WHAT IS BEING ASKED |
Beginning at the line containing "hrc), if_pos hrc]" and continuing to the end of the records below, give each line again exactly as it stands, and only those lines.

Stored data

= Beginning of Section =

lemma pv_TB (M ins : List Char) :
    ∀ L, L ≠ [] → (∀ l ∈ L, '\n' ∉ l) → '\n' ∉ M →
    pvBClean M ins (List.intercalate ['\n'] L) = pvOut (pvRef M ins L) := by
  intro L
  induction L with
  | nil => intro h; exact absurd rfl h
  | cons l L' ih =>
    intro _ hNL hM
    have hNl : '\n' ∉ l := hNL l (List.mem_cons_self ..)
    by_cases hL' : L' = []
    · -- single line
      subst hL'
      have hS : List.intercalate ['\n'] [l] = l := by
        rw [pv_intercalate_cons, if_pos rfl, List.append_nil]
      rw [hS]
      by_cases hin : PySem.Chars.isIn M l
      · have hne : PySem.Chars.find l M ≠ -1 := pv_isIn_true_find hin
        rw [pv_B_shape M ins l hne]
        rw [pv_rfind_no_newline (fun hm => hNl (List.mem_of_mem_take hm))]
        rw [if_pos rfl]
        rw [(PySem.Chars.find_eq_neg_one_iff _ _).2
          (fun hinf => hNl (List.mem_of_mem_drop (pv_single_infix_iff.1 hinf)))]
        rw [if_pos rfl]
        rw [pvRef, if_pos hin]
        simp [pvOut, pv_intercalate_nil]
      · have hf : PySem.Chars.find l M = -1 := pv_isIn_false_find (by simpa using hin)
        simp only [pvBClean]
        rw [if_pos hf, pvRef, if_neg hin]
        rfl
    · -- at least two lines
      have hS : List.intercalate ['\n'] (l :: L') = l ++ '\n' :: List.intercalate ['\n'] L' := by
        rw [pv_intercalate_cons, if_neg hL']
      rw [hS]
      set S' := List.intercalate ['\n'] L' with hS'
      have happ : ∀ j : Nat, (l ++ '\n' :: S').drop (l.length + 1 + j) = S'.drop j := by
        intro j
        have h2 : l ++ '\n' :: S' = (l ++ ['\n']) ++ S' := by simp
        rw [h2, pv_drop_big _ _ _ (by simp only [List.length_append, List.length_cons, List.length_nil]; omega)]
        congr 1
        simp only [List.length_append, List.length_cons, List.length_nil]
        omega
      have happT : ∀ j : Nat, (l ++ '\n' :: S').take (l.length + 1 + j) = l ++ '\n' :: S'.take j := by
        intro j
        have h2 : l ++ '\n' :: S' = (l ++ ['\n']) ++ S' := by simp
        rw [h2, pv_take_big _ _ _ (by simp only [List.length_append, List.length_cons, List.length_nil]; omega),
          show l.length + 1 + j - (l ++ ['\n']).length = j from by
            simp only [List.length_append, List.length_cons, List.length_nil]; omega]
        simp
      by_cases hin : PySem.Chars.isIn M l
      · -- marker in the first line
        have hfl : PySem.Chars.find (l ++ '\n' :: S') M = PySem.Chars.find l M :=
          pv_find_append_left hM hin
        have hne0 : PySem.Chars.find l M ≠ -1 := pv_isIn_true_find hin
        have hnn : 0 ≤ PySem.Chars.find l M := by
          have := PySem.Chars.neg_one_le_find l M; omega
        have hle : PySem.Chars.find l M ≤ l.length := PySem.Chars.find_le_length l M
        set k := (PySem.Chars.find l M).toNat with hk
        have hkle : k ≤ l.length := by omega
        rw [pv_B_shape M ins _ (by rw [hfl]; exact hne0)]
        rw [hfl]
        rw [show (PySem.Chars.find l M).toNat = k from rfl]
        rw [List.take_append_of_le_length hkle]
        rw [pv_rfind_no_newline (fun hm => hNl (List.mem_of_mem_take hm))]
        rw [if_pos rfl]
        rw [List.drop_append_of_le_length hkle]
        have hfindnl : PySem.Chars.find (l.drop k ++ '\n' :: S') ['\n'] = ((l.length - k : Nat) : Int) := by
          apply pv_find_eq
          · rw [show l.length - k = (l.drop k).length from by simp, List.drop_left]
            exact ⟨S', rfl⟩
          · intro j hj hpre
            rw [pv_single_prefix_iff, List.head?_drop] at hpre
            rw [List.getElem?_append_left (by simp; omega)] at hpre
            exact hNl (List.mem_of_mem_drop (List.mem_of_getElem? hpre))
        rw [hfindnl]
        rw [if_neg (by omega)]
        rw [show ((l.length - k : Nat) : Int).toNat = l.length - k from by omega]
        rw [show k + (l.length - k) + 1 = l.length + 1 + 0 from by omega, happ 0, List.drop_zero]
        rw [pvRef, if_pos hin]
        simp [pvOut, ← hS']
      · -- marker not in the first line
        have hinF : PySem.Chars.isIn M l = false := by simpa using hin
        have hfd := pv_find_append_right (v := S') hM hinF
        by_cases hv : PySem.Chars.find S' M = -1
        · rw [if_pos hv] at hfd
          simp only [pvBClean]
          rw [hfd, if_pos rfl]
          have hnone : pvRef M ins L' = none := by
            rw [pv_ref_none_iff, pv_findLine_all_false]
            intro x hx
            cases hh : PySem.Chars.isIn M x with
            | false => rfl
            | true =>
              exfalso
              have hinf := (PySem.Chars.isIn_iff_infix M x).1 hh
              have hxs := pv_mem_infix_intercalate hx
              exact (PySem.Chars.find_eq_neg_one_iff S' M).1 hv (hinf.trans hxs)
          rw [pvRef, if_neg hin, hnone]
          rfl
        · rw [if_neg hv] at hfd
          have hvnn : 0 ≤ PySem.Chars.find S' M := by
            have := PySem.Chars.neg_one_le_find S' M; omega
          set k' := (PySem.Chars.find S' M).toNat with hk'
          have hk'le : k' ≤ S'.length := by
            have := PySem.Chars.find_le_length S' M; omega
          have hSne : PySem.Chars.find (l ++ '\n' :: S') M ≠ -1 := by
            rw [hfd]; omega
          rw [pv_B_shape M ins _ hSne]
          have htN : (PySem.Chars.find (l ++ '\n' :: S') M).toNat = l.length + 1 + k' := by
            rw [hfd]; omega
          rw [htN, happT k', happ k']
          rw [pv_rfind_append_newline l (S'.take k')]
          set r' := PySem.Chars.rfind (S'.take k') ['\n'] with hr'
          set f := PySem.Chars.find (S'.drop k') ['\n'] with hf
          have hfge : -1 ≤ f := PySem.Chars.neg_one_le_find _ _
          -- shape of the B value one level down
          have hfound' : pvRef M ins L' ≠ none := by
            intro hnone
            have hall := pv_findLine_all_false.1 (pv_ref_none_iff.1 hnone)
            obtain ⟨x, hx, hx2⟩ := pv_infix_intercalate_exists hM hL'
              ((PySem.Chars.find_ne_neg_one_iff S' M).1 hv)
            rw [hall x hx] at hx2
            exact absurd hx2 (by simp)
          obtain ⟨t, ht⟩ := Option.ne_none_iff_exists'.1 hfound'
          have hB' := ih hL' (fun x hx => hNL x (List.mem_cons_of_mem _ hx)) hM
          rw [pv_B_shape M ins S' (by omega), ht] at hB'
          rw [show (PySem.Chars.find S' M).toNat = k' from rfl, ← hr', ← hf] at hB'
          have htval : t = (if r' = -1 then [] else S'.take r'.toNat) ++ '\n' :: ins ++ '\n' ::
              (if f = -1 then [] else S'.drop (k' + f.toNat + 1)) :=
            (pv_ofList_inj hB').symm
          -- r' = -1 iff the marker sits in the first line of L'
          obtain ⟨h0, L'', rfl⟩ : ∃ h0 L'', L' = h0 :: L'' := by
            cases L' with
            | nil => exact absurd rfl hL'
            | cons a b => exact ⟨a, b, rfl⟩
          have hNh0 : '\n' ∉ h0 := hNL h0 (List.mem_cons_of_mem _ (List.mem_cons_self ..))
          have hriff : r' = -1 ↔ PySem.Chars.isIn M h0 = true := by
            constructor
            · intro hrc
              by_contra hz
              have hzF : PySem.Chars.isIn M h0 = false := by simpa using hz
              have hL'' : L'' ≠ [] := by
                intro hLe
                subst hLe
                have : S' = h0 := by
                  simp [hS', pv_intercalate_cons]
                rw [this] at hv
                exact hv (pv_isIn_false_find hzF)
              have hS'' : S' = h0 ++ '\n' :: List.intercalate ['\n'] L'' := by
                rw [hS', pv_intercalate_cons, if_neg hL'']
              have hfd2 := pv_find_append_right (v := List.intercalate ['\n'] L'') hM hzF
              rw [← hS''] at hfd2
              have hk'big : h0.length + 1 ≤ k' := by
                by_cases hvv : PySem.Chars.find (List.intercalate ['\n'] L'') M = -1
                · rw [if_pos hvv] at hfd2; exact absurd hfd2 hv
                · rw [if_neg hvv] at hfd2
                  have := PySem.Chars.neg_one_le_find (List.intercalate ['\n'] L'') M
                  omega
              have hmem : '\n' ∈ S'.take k' := by
                rw [hS'']
                have h2 : h0 ++ '\n' :: List.intercalate ['\n'] L''
                    = (h0 ++ ['\n']) ++ List.intercalate ['\n'] L'' := by simp
                rw [h2, pv_take_big _ _ _ (by simp only [List.length_append, List.length_cons, List.length_nil]; omega)]
                simp
              exact pv_rfind_mem_ne hmem hrc
            · intro hz
              have hfeq : PySem.Chars.find S' M = PySem.Chars.find h0 M := by
                by_cases hL'' : L'' = []
                · subst hL''
                  simp [hS', pv_intercalate_cons]
                · rw [hS', pv_intercalate_cons, if_neg hL'']
                  exact pv_find_append_left hM hz
              have hkh : k' ≤ h0.length := by
                rw [hk', hfeq]
                have := PySem.Chars.find_le_length h0 M
                have := PySem.Chars.neg_one_le_find h0 M
                omega
              have htk : S'.take k' = h0.take k' := by
                by_cases hL'' : L'' = []
                · subst hL''
                  simp [hS', pv_intercalate_cons]
                · rw [hS', pv_intercalate_cons, if_neg hL'']
                  exact List.take_append_of_le_length hkh
              rw [hr', htk]
              exact pv_rfind_no_newline (fun hm => hNh0 (List.mem_of_mem_take hm))
          rw [pvRef, if_neg hin, ht]
          simp only [List.headI]
          rw [htval]
          by_cases hrc : r' = -1
          · rw [if_pos hrc, if_pos (hriff.1 hrc), if_pos hrc]
            rw [if_neg (show ¬ ((l.length : Int) = -1) by omega)]
            rw [show ((l.length : Int)).toNat = l.length from by omega]
            rw [List.take_left]
            by_cases hfc : f = -1
            · rw [if_pos hfc, if_pos hfc]
              simp [pvOut]
            · rw [if_neg hfc, if_neg hfc]
              rw [show l.length + 1 + k' + f.toNat + 1 = l.length + 1 + (k' + f.toNat + 1) from by omega,
                happ (k' + f.toNat + 1)]
              simp [pvOut]
          · rw [if_neg (fun hz => hrc (hriff.2 hz)), if_neg hrc, if_neg hrc]
            have hr'0 : 0 ≤ r' := by
              by_contra hneg
              obtain ⟨a, _, _, _⟩ := pv_rfind_sound (hr' ▸ hrc)
              omega
            rw [if_neg (show ¬ ((l.length : Int) + 1 + r' = -1) by omega)]
            rw [show ((l.length : Int) + 1 + r').toNat = l.length + 1 + r'.toNat from by omega]
            rw [happT r'.toNat]
            by_cases hfc : f = -1
            · rw [if_pos hfc, if_pos hfc]
              simp [pvOut]
            · rw [if_neg hfc, if_neg hfc]
              rw [show l.length + 1 + k' + f.toNat + 1 = l.length + 1 + (k' + f.toNat + 1) from by omega,
                happ (k' + f.toNat + 1)]
              simp [pvOut]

= End of Section =

RESPONSE TO THE EXERCISE |
          · rw [if_pos hrc, if_pos (hriff.1 hrc), if_pos hrc]
            rw [if_neg (show ¬ ((l.length : Int) = -1) by omega)]
            rw [show ((l.length : Int)).toNat = l.length from by omega]
            rw [List.take_left]
            by_cases hfc : f = -1
            · rw [if_pos hfc, if_pos hfc]
              simp [pvOut]
            · rw [if_neg hfc, if_neg hfc]
              rw [show l.length + 1 + k' + f.toNat + 1 = l.length + 1 + (k' + f.toNat + 1) from by omega,
                happ (k' + f.toNat + 1)]
              simp [pvOut]
          · rw [if_neg (fun hz => hrc (hriff.2 hz)), if_neg hrc, if_neg hrc]
            have hr'0 : 0 ≤ r' := by
              by_contra hneg
              obtain ⟨a, _, _, _⟩ := pv_rfind_sound (hr' ▸ hrc)
              omega
            rw [if_neg (show ¬ ((l.length : Int) + 1 + r' = -1) by omega)]
            rw [show ((l.length : Int) + 1 + r').toNat = l.length + 1 + r'.toNat from by omega]
            rw [happT r'.toNat]
            by_cases hfc : f = -1
            · rw [if_pos hfc, if_pos hfc]
              simp [pvOut]
            · rw [if_neg hfc, if_neg hfc]
              rw [show l.length + 1 + k' + f.toNat + 1 = l.length + 1 + (k' + f.toNat + 1) from by omega,
                happ (k' + f.toNat + 1)]
              simp [pvOut]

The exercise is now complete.